EXTRACTED RECORDS

-- pv_equiv track=rewrite | github.com/tbvanderwoude/icts-m | main.py | enumerate_matchings
-- ===== SOURCE A (Python) =====
-- from copy import copy, deepcopy
--
-- def enumerate_matchings(agents, tasks):
--     if agents:
--         (name, type), *tail = agents
--         results = []
--         for (i, (task_name, task_type)) in enumerate(tasks):
--             if type == task_type:
--                 tasks_cp = copy(tasks)
--                 tasks_cp.pop(i)
--                 if tail:
--                     results.extend(map(lambda rs: [(name, task_name)] + rs, enumerate_matchings(tail, tasks_cp)))
--                 else:
--                     results.append([(name, task_name)])
--         return results
--     else:
--         return []
-- ===== SOURCE B (Python) =====
-- def enumerate_matchings(agents, tasks):
--     if not agents:
--         return []
--     # worklist of partial states: (matching built so far, tasks still available)
--     states = [([], tasks)]
--     for (name, type) in agents:
--         new_states = []
--         for (matching, remaining) in states:
--             for (i, (task_name, task_type)) in enumerate(remaining):
--                 if type == task_type:
--                     new_states.append((matching + [(name, task_name)],
--                                        remaining[:i] + remaining[i + 1:]))
--         states = new_states
--     return [matching for (matching, _) in states]
-- ===== Notes on version B (the rewrite author's own statement) =====
-- stated objective: alternative
-- what changed: Replaces the per-agent recursion (with its extend-of-mapped-recursive-results and separate last-agent base case) by an iterative breadth-first worklist: a single loop over agents expands a list of partial states (matching, remaining tasks), and the matchings are projected out at the end.
import Mathlib
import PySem

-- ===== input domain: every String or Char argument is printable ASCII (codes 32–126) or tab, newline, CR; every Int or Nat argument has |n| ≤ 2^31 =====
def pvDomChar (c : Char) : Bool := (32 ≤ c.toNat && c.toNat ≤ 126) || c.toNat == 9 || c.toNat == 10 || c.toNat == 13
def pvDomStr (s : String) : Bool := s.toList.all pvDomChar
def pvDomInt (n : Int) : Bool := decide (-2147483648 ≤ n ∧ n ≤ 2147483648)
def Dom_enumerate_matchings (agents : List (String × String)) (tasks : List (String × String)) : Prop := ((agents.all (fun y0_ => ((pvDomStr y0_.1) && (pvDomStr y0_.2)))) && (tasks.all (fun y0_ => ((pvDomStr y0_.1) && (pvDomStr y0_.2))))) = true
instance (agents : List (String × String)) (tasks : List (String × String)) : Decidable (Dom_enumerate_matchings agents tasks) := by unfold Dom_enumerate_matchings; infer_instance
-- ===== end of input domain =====

-- B replaces A's recursion over agents by an iterative worklist of partial states (same output, same order).


-- ===== PORT A =====
-- inner 'for (i, (task_name, task_type)) in enumerate(tasks)' loop of A; 'recur' is the
-- recursive call 'enumerate_matchings(tail, ·)'.  'tasks_cp = copy(tasks); tasks_cp.pop(i)'
-- is ported as eraseIdx i.toNat, exact because enumerate indices are 0 ≤ i < len(tasks).
-- 'results' is a Python list built by append/extend: kept as an Array (O(1) amortized push,
-- like Python's append); 'results.extend(map(f, rec))' is the element-by-element fold of pushes.
def emInnerA (recur : List (String × String) → List (List (String × String)))
    (name ty : String) (tail : List (String × String)) (tasks : List (String × String)) :
    List (Int × (String × String)) → Array (List (String × String)) → Array (List (String × String))
  | [], results => results
  | (i, (task_name, task_type)) :: rest, results =>
      emInnerA recur name ty tail tasks rest
        (if ty == task_type then
          (let tasks_cp := tasks.eraseIdx i.toNat
           if tail ≠ [] then
             (recur tasks_cp).foldl (fun acc rs => acc.push ((name, task_name) :: rs)) results
           else
             results.push [(name, task_name)])
         else results)

def enumerate_matchings : List (String × String) → List (String × String) → List (List (String × String))
  | [], _ => []
  | (name, ty) :: tail, tasks =>
      (emInnerA (enumerate_matchings tail) name ty tail tasks (PySem.List.enumerate tasks) #[]).toList

-- ===== PORT B =====
-- one pass of the worklist expansion: for each state, for each matching remaining task,
-- append the extended state ('remaining[:i] + remaining[i+1:]' drops task i).
-- 'new_states' is a Python list built by append: kept as an Array (O(1) amortized push)
def embStep (ag : String × String)
    (states : List (List (String × String) × List (String × String))) :
    List (List (String × String) × List (String × String)) :=
  (states.foldl (fun ns st =>
    (PySem.List.enumerate st.2).foldl (fun ns2 p =>
      if ag.2 == p.2.2 then
        ns2.push (st.1 ++ [(ag.1, p.2.1)],
                  PySem.List.slice st.2 none (some p.1) ++ PySem.List.slice st.2 (some (p.1 + 1)) none)
      else ns2) ns) #[]).toList

def enumerate_matchings_alt (agents : List (String × String)) (tasks : List (String × String)) :
    List (List (String × String)) :=
  if agents = [] then []
  else ((agents.foldl (fun states ag => embStep ag states) [([], tasks)]).map (·.1))

-- ===== PRECONDITION & SPEC =====
def Spec_enumerate_matchings (agents : List (String × String)) (tasks : List (String × String)) (out : List (List (String × String))) : Prop := out = enumerate_matchings_alt agents tasks
instance (agents : List (String × String)) (tasks : List (String × String)) (out : List (List (String × String))) : Decidable (Spec_enumerate_matchings agents tasks out) := by unfold Spec_enumerate_matchings; infer_instance

-- ===== CLAIM (what is proved, stated in full; the proofs are below) =====
def Claim_equal_enumerate_matchings : Prop := ∀ (agents : List (String × String)) (tasks : List (String × String)), Dom_enumerate_matchings agents tasks → Spec_enumerate_matchings agents tasks (enumerate_matchings agents tasks)

-- ===== LEMMAS AND PROOFS =====

theorem pv_foldl_push_if_toList {A B : Type} (l : List A) (p : A → Bool) (f : A → B) (a : Array B) :
    (l.foldl (fun acc x => if p x then acc.push (f x) else acc) a).toList =
      a.toList ++ (l.filter p).map f := by
  induction l generalizing a with
  | nil => simp
  | cons x xs ih =>
      by_cases h : p x <;> simp [h, ih]

theorem pv_flatMap_singleton {A B : Type} (l : List A) (f : A → B) :
    (l.flatMap fun x => [f x]) = l.map f := by
  induction l with
  | nil => rfl
  | cons x xs ih => simp [ih]

-- normal form of A's inner loop: a flatMap over the matching entries of the enumerate list
theorem emInnerA_eq (recur : List (String × String) → List (List (String × String)))
    (name ty : String) (tail tasks : List (String × String)) :
    ∀ (l : List (Int × (String × String))) (results : Array (List (String × String))),
    (emInnerA recur name ty tail tasks l results).toList =
      results.toList ++ (l.filter (fun p => ty == p.2.2)).flatMap (fun p =>
        if tail ≠ [] then
          (recur (tasks.eraseIdx p.1.toNat)).map (fun rs => (name, p.2.1) :: rs)
        else [[(name, p.2.1)]]) := by
  intro l
  induction l with
  | nil => intro results; simp [emInnerA]
  | cons p rest ih =>
      intro results
      obtain ⟨i, tn, tt⟩ := p
      simp only [emInnerA, ih]
      by_cases h : ty == tt <;> by_cases ht : tail = [] <;>
        simp [h, ht, List.append_assoc]

-- normal form of one worklist step of B
theorem embStep_eq (ag : String × String)
    (states : List (List (String × String) × List (String × String))) :
    embStep ag states = states.flatMap (fun st =>
      ((PySem.List.enumerate st.2).filter (fun p => ag.2 == p.2.2)).map (fun p =>
        (st.1 ++ [(ag.1, p.2.1)], st.2.eraseIdx p.1.toNat))) := by
  unfold embStep
  have hout : ∀ (sts : List (List (String × String) × List (String × String)))
      (a : Array (List (String × String) × List (String × String))),
      (sts.foldl (fun ns st =>
        (PySem.List.enumerate st.2).foldl (fun ns2 p =>
          if ag.2 == p.2.2 then
            ns2.push (st.1 ++ [(ag.1, p.2.1)],
                      PySem.List.slice st.2 none (some p.1) ++ PySem.List.slice st.2 (some (p.1 + 1)) none)
          else ns2) ns) a).toList =
      a.toList ++ sts.flatMap (fun st =>
        ((PySem.List.enumerate st.2).filter (fun p => ag.2 == p.2.2)).map (fun p =>
          (st.1 ++ [(ag.1, p.2.1)],
           PySem.List.slice st.2 none (some p.1) ++ PySem.List.slice st.2 (some (p.1 + 1)) none))) := by
    intro sts
    induction sts with
    | nil => intro a; simp
    | cons st sts ihs =>
        intro a
        rw [List.foldl_cons, ihs, pv_foldl_push_if_toList, List.flatMap_cons, List.append_assoc]
  rw [hout]
  have h : ∀ st : List (String × String) × List (String × String),
      ((PySem.List.enumerate st.2).filter (fun p => ag.2 == p.2.2)).map (fun p =>
        (st.1 ++ [(ag.1, p.2.1)],
         PySem.List.slice st.2 none (some p.1) ++ PySem.List.slice st.2 (some (p.1 + 1)) none)) =
      ((PySem.List.enumerate st.2).filter (fun p => ag.2 == p.2.2)).map (fun p =>
        (st.1 ++ [(ag.1, p.2.1)], st.2.eraseIdx p.1.toNat)) := by
    intro st
    apply List.map_congr_left
    intro p hp
    have hp' := (List.mem_filter.mp hp).1
    rw [PySem.List.mem_enumerate_iff] at hp'
    obtain ⟨k, hk, rfl⟩ := hp'
    simp only [zero_add]
    have h2 : PySem.List.slice st.2 (some ((k : Int) + 1)) none = st.2.drop (k + 1) := by
      rw [show ((k : Int) + 1) = ((k + 1 : Nat) : Int) by push_cast; ring]
      exact PySem.List.slice_from_natCast st.2 (k + 1)
    rw [PySem.List.slice_to_natCast, h2]
    simp [List.eraseIdx_eq_take_drop_succ]
  simp only [h, List.nil_append]

-- invariant of the worklist: after consuming a NONEMPTY agents list, the matchings are
-- each state's partial matching followed by every matching A enumerates from its tasks.
theorem foldl_embStep_eq (agents : List (String × String)) (hne : agents ≠ [])
    (states : List (List (String × String) × List (String × String))) :
    (agents.foldl (fun states ag => embStep ag states) states).map (·.1) =
      states.flatMap (fun st => (enumerate_matchings agents st.2).map (fun rs => st.1 ++ rs)) := by
  induction agents generalizing states with
  | nil => exact absurd rfl hne
  | cons a tail ih =>
      obtain ⟨n, ty⟩ := a
      by_cases htail : tail = []
      · subst htail
        simp only [List.foldl_cons, List.foldl_nil]
        rw [embStep_eq, List.map_flatMap]
        congr 1
        funext st
        rw [List.map_map]
        conv_rhs => rw [show enumerate_matchings [(n, ty)] st.2
            = (emInnerA (enumerate_matchings []) n ty [] st.2 (PySem.List.enumerate st.2) #[]).toList from rfl,
          emInnerA_eq]
        simp only [ne_eq, not_true_eq_false, if_false, List.nil_append,
          pv_flatMap_singleton]
        simp [List.map_map, Function.comp]
      · simp only [List.foldl_cons]
        rw [ih htail (embStep (n, ty) states), embStep_eq, List.flatMap_assoc]
        congr 1
        funext st
        rw [List.flatMap_map]
        conv_rhs => rw [show enumerate_matchings ((n, ty) :: tail) st.2
            = (emInnerA (enumerate_matchings tail) n ty tail st.2 (PySem.List.enumerate st.2) #[]).toList from rfl,
          emInnerA_eq]
        simp only [htail, ne_eq, not_false_eq_true, if_true, List.nil_append,
          List.map_flatMap]
        congr 1
        funext p
        simp [List.map_map, Function.comp, List.append_assoc]

-- ===== VERDICT (by name: the statement is the Claim_ definition above) =====
theorem enumerate_matchings_spec : Claim_equal_enumerate_matchings := by
  intro agents tasks _
  unfold Spec_enumerate_matchings enumerate_matchings_alt
  cases agents with
  | nil => simp [enumerate_matchings]
  | cons a tail =>
      rw [if_neg (by simp)]
      rw [foldl_embStep_eq _ (by simp)]
      simp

YOUR TASK
I'd like the lines above from the one with "-- B replaces" up to and including the one with "-- is ported" copied exactly, with no other lines.

ANSWER AREA
-- B replaces A's recursion over agents by an iterative worklist of partial states (same output, same order).


-- ===== PORT A =====
-- inner 'for (i, (task_name, task_type)) in enumerate(tasks)' loop of A; 'recur' is the
-- recursive call 'enumerate_matchings(tail, ·)'.  'tasks_cp = copy(tasks); tasks_cp.pop(i)'
-- is ported as eraseIdx i.toNat, exact because enumerate indices are 0 ≤ i < len(tasks).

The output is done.